-- pv_equiv track=rewrite | github.com/s0xphie/0x | supersingularity/eisenstein.py | expand_program_phase
-- ===== SOURCE A (Python) =====
-- def expand_program_phase(phase_text: str, phase_span: int = 6) -> list[int]:
--     motifs = ["".join(ch for ch in motif if ch.isdigit()) for motif in phase_text.split(",")]
--     motifs = [motif for motif in motifs if motif]
--     if not motifs:
--         return []
--
--     values: list[int] = []
--     motif_index = 0
--     while len(values) < phase_span:
--         motif = motifs[motif_index % len(motifs)]
--         for char in motif:
--             values.append(int(char))
--             if len(values) >= phase_span:
--                 break
--         motif_index += 1
--     return values
-- ===== SOURCE B (Python) =====
-- def expand_program_phase(phase_text: str, phase_span: int = 6) -> list[int]:
--     motifs = ["".join(ch for ch in motif if ch.isdigit()) for motif in phase_text.split(",")]
--     motifs = [motif for motif in motifs if motif]
--     if not motifs:
--         return []
--     combined = "".join(motifs)
--     n = len(combined)
--     return [int(combined[i % n]) for i in range(phase_span)]
-- ===== Notes on version B (the rewrite author's own statement) =====
-- stated objective: simpler
-- what changed: Replaces the nested cyclic while/for loop with break and motif_index counter by concatenating the parsed motifs once and reading the first phase_span digits of the repeated concatenation by modular indexing in a single comprehension.
import Mathlib
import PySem

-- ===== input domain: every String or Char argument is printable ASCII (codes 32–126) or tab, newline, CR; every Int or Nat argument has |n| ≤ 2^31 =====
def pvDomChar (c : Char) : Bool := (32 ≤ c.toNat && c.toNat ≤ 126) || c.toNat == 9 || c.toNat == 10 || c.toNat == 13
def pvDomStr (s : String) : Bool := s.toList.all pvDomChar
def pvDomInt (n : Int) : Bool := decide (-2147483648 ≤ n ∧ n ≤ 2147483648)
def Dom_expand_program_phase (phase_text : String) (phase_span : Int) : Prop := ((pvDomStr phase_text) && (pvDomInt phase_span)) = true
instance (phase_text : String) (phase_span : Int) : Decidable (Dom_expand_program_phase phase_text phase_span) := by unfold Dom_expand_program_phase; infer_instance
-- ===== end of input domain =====

-- B replaces A's nested cyclic while/for loop (with break and motif_index counter) by one
-- concatenation of the parsed motifs plus modular indexing over range(phase_span); objective: simpler.


-- ===== PORT A =====
-- int(char) for a single digit character (both Pythons only apply it to chars passing isdigit)
def pvDigit (c : Char) : Int := (c.toNat : Int) - 48

-- the two identical parsing lines of A and B:
-- motifs = ["".join(ch for ch in motif if ch.isdigit()) for motif in phase_text.split(",")]
-- motifs = [motif for motif in motifs if motif]
def pvMotifs (phase_text : String) : List (List Char) :=
  (((PySem.Chars.splitOn phase_text.toList [',']).map
      (fun motif => motif.filter PySem.Chars.isdigit)).filter (fun m => !m.isEmpty))

-- inner 'for char in motif: values.append(int(char)); if len(values) >= phase_span: break'
def pvInnerA (chars : List Char) (span : Int) (values : List Int) : List Int :=
  match chars with
  | [] => values
  | c :: cs =>
    let v := values ++ [pvDigit c]
    if span ≤ (v.length : Int) then v else pvInnerA cs span v

-- outer 'while len(values) < phase_span' loop; the inner guard 'values.length < v.length' only
-- makes the recursion total (it always holds here: every motif reaching the loop is non-empty)
def pvLoopA (motifs : List (List Char)) (span : Int) (values : List Int) (motifIndex : Nat) :
    List Int :=
  if h : (values.length : Int) < span then
    -- motif := motifs[motif_index % len(motifs)]; v := values after the inner for-loop
    if h2 : values.length < (pvInnerA (motifs.getD (motifIndex % motifs.length) []) span values).length then
      pvLoopA motifs span (pvInnerA (motifs.getD (motifIndex % motifs.length) []) span values) (motifIndex + 1)
    else pvInnerA (motifs.getD (motifIndex % motifs.length) []) span values
  else values
  termination_by (span - values.length).toNat
  decreasing_by omega

def expand_program_phase (phase_text : String) (phase_span : Int) : List Int :=
  let motifs := pvMotifs phase_text
  if motifs.isEmpty then [] else pvLoopA motifs phase_span [] 0

-- ===== PORT B =====
def expand_program_phase_alt (phase_text : String) (phase_span : Int) : List Int :=
  let motifs := pvMotifs phase_text
  if motifs.isEmpty then []
  else
    let combined := PySem.Chars.join [] motifs          -- combined = "".join(motifs)
    (PySem.List.pyRange 0 phase_span 1).map             -- [int(combined[i % n]) for i in range(phase_span)]
      (fun i => pvDigit (PySem.List.pyGetD combined (PySem.Int.mod i (combined.length : Int)) ' '))

-- ===== PRECONDITION & SPEC =====
def Spec_expand_program_phase (phase_text : String) (phase_span : Int) (out : List Int) : Prop := out = expand_program_phase_alt phase_text phase_span
instance (phase_text : String) (phase_span : Int) (out : List Int) : Decidable (Spec_expand_program_phase phase_text phase_span out) := by unfold Spec_expand_program_phase; infer_instance

-- ===== CLAIM (what is proved, stated in full; the proofs are below) =====
def Claim_equal_expand_program_phase : Prop := ∀ (phase_text : String) (phase_span : Int), Dom_expand_program_phase phase_text phase_span → Spec_expand_program_phase phase_text phase_span (expand_program_phase phase_text phase_span)

-- ===== LEMMAS AND PROOFS =====

-- the digit at position j of the infinite repetition of cs
def streamD (cs : List Char) (j : Nat) : Int := pvDigit (cs.getD (j % cs.length) ' ')
-- the first n digits of that repetition
def cycTake (cs : List Char) (n : Nat) : List Int := (List.range n).map (streamD cs)

-- total length of the first i motifs taken cyclically
def cycP (motifs : List (List Char)) (i : Nat) : Nat :=
  ((List.range i).map (fun t => (motifs.getD (t % motifs.length) []).length)).sum
-- total length of the first r motifs
def sumS (motifs : List (List Char)) (r : Nat) : Nat :=
  ((motifs.take r).map List.length).sum

theorem length_cycTake (cs : List Char) (n : Nat) : (cycTake cs n).length = n := by
  simp [cycTake]

theorem getElem_cycTake (cs : List Char) (n idx : Nat) (h : idx < n) :
    (cycTake cs n)[idx]'(by simp [cycTake]; omega) = streamD cs idx := by
  simp [cycTake]

theorem cycP_succ (motifs : List (List Char)) (i : Nat) :
    cycP motifs (i + 1) = cycP motifs i + (motifs.getD (i % motifs.length) []).length := by
  simp [cycP, List.range_succ]

theorem sumS_succ (motifs : List (List Char)) (r : Nat) (h : r < motifs.length) :
    sumS motifs (r + 1) = sumS motifs r + (motifs.getD r []).length := by
  have ht : motifs.take (r+1) = motifs.take r ++ [motifs[r]] := by
    rw [List.take_add_one, List.getElem?_eq_getElem h]; rfl
  rw [sumS, sumS, ht, List.map_append, List.sum_append,
    List.getD_eq_getElem?_getD, List.getElem?_eq_getElem h]
  simp

theorem sumS_len (motifs : List (List Char)) : sumS motifs motifs.length = motifs.flatten.length := by
  simp [sumS, List.length_flatten, List.take_of_length_le (le_refl _)]

theorem len_le_sum (l : List (List Char)) (h : ∀ m ∈ l, m ≠ []) :
    l.length ≤ (l.map List.length).sum := by
  induction l with
  | nil => simp
  | cons a t ih =>
    have h1 : 1 ≤ a.length := List.length_pos_of_ne_nil (h a (by simp))
    have h2 := ih (fun m hm => h m (List.mem_cons_of_mem _ hm))
    simp only [List.length_cons, List.map_cons, List.sum_cons]
    omega

theorem sumS_lt (motifs : List (List Char)) (hne : ∀ m ∈ motifs, m ≠ []) (r : Nat)
    (h : r < motifs.length) : sumS motifs (r + 1) + (motifs.length - (r + 1)) ≤ motifs.flatten.length := by
  have hlen : (motifs.drop (r+1)).length ≤ ((motifs.drop (r+1)).map List.length).sum :=
    len_le_sum _ (fun m hm => hne m (List.mem_of_mem_drop hm))
  have hsplit : motifs.flatten.length = sumS motifs (r+1) + ((motifs.drop (r+1)).map List.length).sum := by
    conv_lhs => rw [← List.take_append_drop (r+1) motifs]
    simp [sumS, List.length_flatten]
  have hdlen : (motifs.drop (r+1)).length = motifs.length - (r+1) := List.length_drop ..
  omega

theorem cycP_mod (motifs : List (List Char)) (hN : motifs ≠ []) (hne : ∀ m ∈ motifs, m ≠ [])
    (i : Nat) : cycP motifs i % motifs.flatten.length = sumS motifs (i % motifs.length) := by
  have hNpos : 0 < motifs.length := List.length_pos_of_ne_nil hN
  induction i with
  | zero => simp [cycP, sumS]
  | succ i ih =>
    have hr : i % motifs.length < motifs.length := Nat.mod_lt _ hNpos
    have hmod : (i + 1) % motifs.length = (i % motifs.length + 1) % motifs.length :=
      (Nat.mod_add_mod i motifs.length 1).symm
    rw [cycP_succ, ← Nat.mod_add_mod, ih, ← sumS_succ motifs _ hr, hmod]
    by_cases hc : i % motifs.length + 1 = motifs.length
    · rw [hc, Nat.mod_self, sumS_len, Nat.mod_self, sumS]
      simp
    · have hlt : i % motifs.length + 1 < motifs.length := by omega
      have hS := sumS_lt motifs hne _ hr
      rw [Nat.mod_eq_of_lt hlt, Nat.mod_eq_of_lt (by omega)]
----------
* **WORK ITEM**: From the records above, transcribe without alteration every line from the one with "def streamD (cs" to the one with "def sumS (motifs", inclusive.

* **COMPLETED TASK**:
def streamD (cs : List Char) (j : Nat) : Int := pvDigit (cs.getD (j % cs.length) ' ')
-- the first n digits of that repetition
def cycTake (cs : List Char) (n : Nat) : List Int := (List.range n).map (streamD cs)

-- total length of the first i motifs taken cyclically
def cycP (motifs : List (List Char)) (i : Nat) : Nat :=
  ((List.range i).map (fun t => (motifs.getD (t % motifs.length) []).length)).sum
-- total length of the first r motifs
def sumS (motifs : List (List Char)) (r : Nat) : Nat :=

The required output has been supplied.